Et de l’émotion, ce n’est pas ce qui manque en accompagnant cette escapade qui permet à Sean et à Daniel d’échanger des gestes simples comme la joie enfantine d’élaborer un feu de camp ou encore de s’allonger côte à côte pour interpréter la forme des nuages. Je sais, dit comme cela, cela semble un peu nunuche et terriblement naïf. Mais pour peu que vous abandonniez votre panoplie de guerrier sanguinaire enfilant les frags à CoD, nul doute que vous vous laisserez porter par ces pérégrinations souvent très poétiques et contemplatives. Quelques séquences s’avèrent tout de même un peu plus tendues et « actives » comme celle où vous devrez vous échapper d’une station service dans laquelle Sean a été emprisonné. Dans ce cas, il sera nécessaire de bien analyser l’environnement afin de trouver le moyen de vous sortir de ce guêpier. Mais tout ceci reste assez basique voire simpliste et le plus souvent, il s’agira surtout pour Sean de partager des moments privilégiés avec son petit frère, de veiller sur lui et de faire les bons choix quant à la conduite à tenir. En un mot de devenir une sorte de père de substitution. Ce Life is Strange 2 reste donc particulièrement centré sur le duo de frangins et vous ne ferez que de rares rencontres.

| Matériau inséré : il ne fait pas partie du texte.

-- pv_equiv track=rewrite | github.com/lbryio/lbry-sdk | lbry/blockchain/sync/filter_builder.py | split_range_into_10k_batches
-- ===== SOURCE A (Python) =====
-- def split_range_into_10k_batches(start, end):
--     batch = [start, end]
--     batches = [batch]
--     for block in range(start, end+1):
--         if 0 < block != batch[0] and block % 10_000 == 0:
--             batch = [block, block]
--             batches.append(batch)
--         else:
--             batch[1] = block
--     return batches
-- ===== SOURCE B (Python) =====
-- def split_range_into_10k_batches(start, end):
--     if end < start:
--         return [[start, end]]
--     batches = []
--     lo = start
--     m = (max(start, 0) // 10_000 + 1) * 10_000
--     while m <= end:
--         batches.append([lo, m - 1])
--         lo = m
--         m += 10_000
--     batches.append([lo, end])
--     return batches
-- ===== Notes on version B (the rewrite author's own statement) =====
-- stated objective: faster
-- what changed: B computes the 10k-aligned batch boundaries directly by integer arithmetic (one loop step per boundary) instead of A's walk over every single block in [start, end].
import Mathlib
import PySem

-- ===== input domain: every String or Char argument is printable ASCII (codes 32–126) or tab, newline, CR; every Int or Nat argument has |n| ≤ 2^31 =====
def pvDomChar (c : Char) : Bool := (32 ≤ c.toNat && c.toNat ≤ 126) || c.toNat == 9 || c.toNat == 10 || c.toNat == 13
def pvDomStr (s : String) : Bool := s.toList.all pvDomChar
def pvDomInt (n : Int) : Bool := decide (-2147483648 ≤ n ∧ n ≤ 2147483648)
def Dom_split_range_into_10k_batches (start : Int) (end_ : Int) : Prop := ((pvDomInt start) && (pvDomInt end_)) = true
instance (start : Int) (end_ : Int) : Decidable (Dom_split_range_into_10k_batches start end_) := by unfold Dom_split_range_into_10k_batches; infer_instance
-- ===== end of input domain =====

-- B replaces A's walk over every block in [start, end] by direct arithmetic on the 10k-aligned
-- boundaries, producing one batch per boundary: O((end-start)/10000) instead of O(end-start).

-- ===== PORT A =====
-- The Python mutates `batch` (a list aliased inside `batches`) in place; the port keeps the
-- current batch as a pair alongside the list of finished batches and renders pairs to lists at
-- the end — the same values in the same order.
-- `for block in range(start, end+1)` becomes the recursion on `block`; `block % 10_000`
-- is PySem.Int.mod (exact: Python `%`).
def aLoop (done : List (Int × Int)) (cur : Int × Int) (block : Int) (end_ : Int) :
    List (Int × Int) :=
  if h : block ≤ end_ then
    if 0 < block ∧ block ≠ cur.1 ∧ PySem.Int.mod block 10000 = 0 then
      aLoop (done ++ [cur]) (block, block) (block + 1) end_
    else
      aLoop done (cur.1, block) (block + 1) end_
  else
    done ++ [cur]
termination_by (end_ + 1 - block).toNat
decreasing_by all_goals omega

def split_range_into_10k_batches (start : Int) (end_ : Int) : List (List Int) :=
  (aLoop [] (start, end_) start end_).map (fun p => [p.1, p.2])

-- ===== PORT B =====
-- the while loop of Source B: append [lo, m-1] while the boundary m fits, then the final batch
def bLoop (batches : List (List Int)) (lo : Int) (m : Int) (end_ : Int) : List (List Int) :=
  if h : m ≤ end_ then
    bLoop (batches ++ [[lo, m - 1]]) m (m + 10000) end_
  else
    batches ++ [[lo, end_]]
termination_by (end_ + 1 - m).toNat
decreasing_by omega

def split_range_into_10k_batches_alt (start : Int) (end_ : Int) : List (List Int) :=
  if end_ < start then [[start, end_]]
  else bLoop [] start ((PySem.Int.floordiv (max start 0) 10000 + 1) * 10000) end_

-- ===== PRECONDITION & SPEC =====
def Spec_split_range_into_10k_batches (start : Int) (end_ : Int) (out : List (List Int)) : Prop := out = split_range_into_10k_batches_alt start end_
instance (start : Int) (end_ : Int) (out : List (List Int)) : Decidable (Spec_split_range_into_10k_batches start end_ out) := by unfold Spec_split_range_into_10k_batches; infer_instance

-- ===== CLAIM (what is proved, stated in full; the proofs are below) =====
def Claim_equal_split_range_into_10k_batches : Prop := ∀ (start : Int) (end_ : Int), Dom_split_range_into_10k_batches start end_ → Spec_split_range_into_10k_batches start end_ (split_range_into_10k_batches start end_)

-- ===== LEMMAS AND PROOFS =====

-- the next positive multiple of 10000 strictly above lo
def nextB (lo : Int) : Int := ((max lo 0) / 10000 + 1) * 10000

theorem nextB_gt (lo : Int) : lo < nextB lo := by
  unfold nextB
  have h := Int.ediv_add_emod (max lo 0) 10000
  have h1 : 0 ≤ (max lo 0) % 10000 := Int.emod_nonneg _ (by norm_num)
  have h2 : (max lo 0) % 10000 < 10000 := Int.emod_lt_of_pos _ (by norm_num)
  have h3 : lo ≤ max lo 0 := le_max_left _ _
  omega

theorem nextB_pos (lo : Int) : 0 < nextB lo := by
  unfold nextB
  have h4 : (0:Int) ≤ max lo 0 := le_max_right _ _
  have h5 : 0 ≤ (max lo 0) / 10000 := Int.ediv_nonneg h4 (by norm_num)
  nlinarith

theorem nextB_mod (lo : Int) : nextB lo % 10000 = 0 := by
  unfold nextB
  exact Int.mul_emod_left _ _

theorem nextB_least (lo x : Int) (hx0 : 0 < x) (hxl : lo < x) (hxm : x % 10000 = 0)
    : nextB lo ≤ x := by
  unfold nextB
  have h := Int.ediv_add_emod (max lo 0) 10000
  have h1 : 0 ≤ (max lo 0) % 10000 := Int.emod_nonneg _ (by norm_num)
  have hx := Int.ediv_add_emod x 10000
  omega

theorem nextB_step (m : Int) (hm : 0 < m) (hmod : m % 10000 = 0) : nextB m = m + 10000 := by
  unfold nextB
  have hmax : max m 0 = m := max_eq_left hm.le
  rw [hmax]
  have h := Int.ediv_add_emod m 10000
  have : m / 10000 * 10000 = m := by omega
  nlinarith [this]

theorem pymod_eq (x : Int) : PySem.Int.mod x 10000 = x % 10000 :=
  PySem.Int.mod_eq_emod_of_pos (by norm_num)

-- Main loop invariant: A's loop from state (done, (lo, d)) at position `block` produces the
-- same batches as B's arithmetic loop from boundary nextB lo, provided d is end_ at the end,
-- and no boundary lies strictly between lo and block.
theorem aLoop_eq_bLoop (end_ : Int) :
    ∀ (n : Nat) (done : List (Int × Int)) (lo d block : Int),
      n = (end_ + 1 - block).toNat →
      block ≤ end_ + 1 →
      lo ≤ block →
      (block = lo ∧ d = end_ ∨ lo < block ∧ d = block - 1) →
      (∀ x, lo < x → x < block → ¬(0 < x ∧ x % 10000 = 0)) →
      (aLoop done (lo, d) block end_).map (fun p => [p.1, p.2]) =
        bLoop (done.map (fun p => [p.1, p.2])) lo (nextB lo) end_ := by
  intro n
  induction n using Nat.strong_induction_on with
  | _ n ih =>
    intro done lo d block hn hble hlo hinv hfree
    by_cases hb : block ≤ end_
    · rw [aLoop]
      simp only [hb, dite_true]
      by_cases hsplit : 0 < block ∧ block ≠ (lo, d).1 ∧ PySem.Int.mod block 10000 = 0
      · -- split: block is exactly nextB lo
        rw [if_pos hsplit]
        obtain ⟨hbp, hbne, hbm⟩ := hsplit
        rw [pymod_eq] at hbm
        have hlt : lo < block := lt_of_le_of_ne hlo (fun h => hbne h.symm)
        have hge : nextB lo ≤ block := nextB_least lo block hbp hlt hbm
        have hle : block ≤ nextB lo := by
          by_contra hc
          push_neg at hc
          exact hfree (nextB lo) (nextB_gt lo) hc ⟨nextB_pos lo, nextB_mod lo⟩
        have hbeq : nextB lo = block := le_antisymm hge hle
        have hd : d = block - 1 := by
          rcases hinv with ⟨h1, _⟩ | ⟨_, h2⟩
          · omega
          · exact h2
        rw [bLoop]
        simp only [hbeq, hb, dite_true]
        have := ih (end_ + 1 - (block + 1)).toNat (by omega)
          (done ++ [(lo, d)]) block block (block + 1) rfl (by omega) (by omega)
          (Or.inr ⟨by omega, by omega⟩)
          (by intro x h1 h2; omega)
        rw [this]
        rw [nextB_step block hbp hbm, hd]
        simp
      · -- no split at block
        rw [if_neg hsplit]
        have hxnot : ∀ x, lo < x → x < block + 1 → ¬(0 < x ∧ x % 10000 = 0) := by
          intro x h1 h2 ⟨hx0, hxm⟩
          by_cases hxb : x = block
          · subst hxb
            exact hsplit ⟨hx0, by simpa using (by omega : x ≠ lo), by rw [pymod_eq]; exact hxm⟩
          · exact hfree x h1 (by omega) ⟨hx0, hxm⟩
        exact ih (end_ + 1 - (block + 1)).toNat (by omega) done lo block (block + 1) rfl
          (by omega) (by omega) (Or.inr ⟨by omega, by omega⟩) hxnot
    · -- block = end_ + 1 (or start > end_): both loops terminate
      have hd : d = end_ := by rcases hinv with ⟨h1, h2⟩ | ⟨h1, h2⟩ <;> omega
      rw [aLoop]
      simp only [hb, dite_false]
      rw [bLoop]
      have hng : ¬ nextB lo ≤ end_ := by
        intro hc
        exact hfree (nextB lo) (nextB_gt lo) (by omega) ⟨nextB_pos lo, nextB_mod lo⟩
      simp only [hng, dite_false]
      rw [hd]
      simp

theorem floordiv_max_eq (start : Int) :
    (PySem.Int.floordiv (max start 0) 10000 + 1) * 10000 = nextB start := by
  unfold nextB
  rw [PySem.Int.floordiv_eq_ediv_of_pos (by norm_num)]

-- ===== VERDICT (by name: the statement is the Claim_ definition above) =====
theorem split_range_into_10k_batches_spec : Claim_equal_split_range_into_10k_batches := by
  intro start end_ _
  unfold Spec_split_range_into_10k_batches split_range_into_10k_batches
    split_range_into_10k_batches_alt
  rw [floordiv_max_eq]
  by_cases h : end_ < start
  · rw [aLoop, dif_neg (by omega : ¬ start ≤ end_), if_pos h]
    simp
  · rw [if_neg h]
    have := aLoop_eq_bLoop end_ (end_ + 1 - start).toNat [] start end_ start rfl
      (by omega) le_rfl (Or.inl ⟨rfl, rfl⟩) (by intro x h1 h2; omega)
    simpa using this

Mais certaines dont celle d’une sorte de journaliste libertaire et itinérant réservent tout de même quelques phases de dialogues bien construites et symptomatiques d’une Amérique fracturée sur le plan social entre ceux qui cautionnent une american way of life et ceux qui considèrent ce paradigme comme violent et excluant. Parfois désuet et pétri de bons sentiments, Life is Strange 2 reste donc un jeu assez adulte et la psychologie un poil caricaturale des personnages s’avère tout de même infiniment plus fine et travaillée que celle dont se voient affublés la plupart des héros « têtes de gondoles » des franchises à succès.

Sons et lumières

Life is Strange s’est toujours attaché à proposer une ambiance cinématographique assez arty lorgnant vers le cinéma indépendant. Ainsi, les effets de mise en scène sont nombreux, particulièrement réussis et sont également mis en valeur par un environnement sonore comme toujours de haute volée. Et cet épisode ne déroge pas à la règle avec des musiques plutôt orientées folk qui épousent parfaitement votre aventure. Il faut ajouter à cela quelques chansons judicieusement choisies et qui relèvent d’un goût musical certain. Quel plaisir de retrouver, dès l’introduction, la rythmique hypnotique du Lisztomania de Phoenix ! Pour terminer, on retrouve un style graphique relativement épuré avec cette fois-ci, un très léger effet de cell shading sur les visages qui pourra éventuellement décontenancer les fans de la série. Rien à redire en revanche sur les paysages à la fois détaillés et joliment colorés : certains panoramas flattent le regard et vous mettront à « l’arrêt » quelques secondes voire quelques minutes.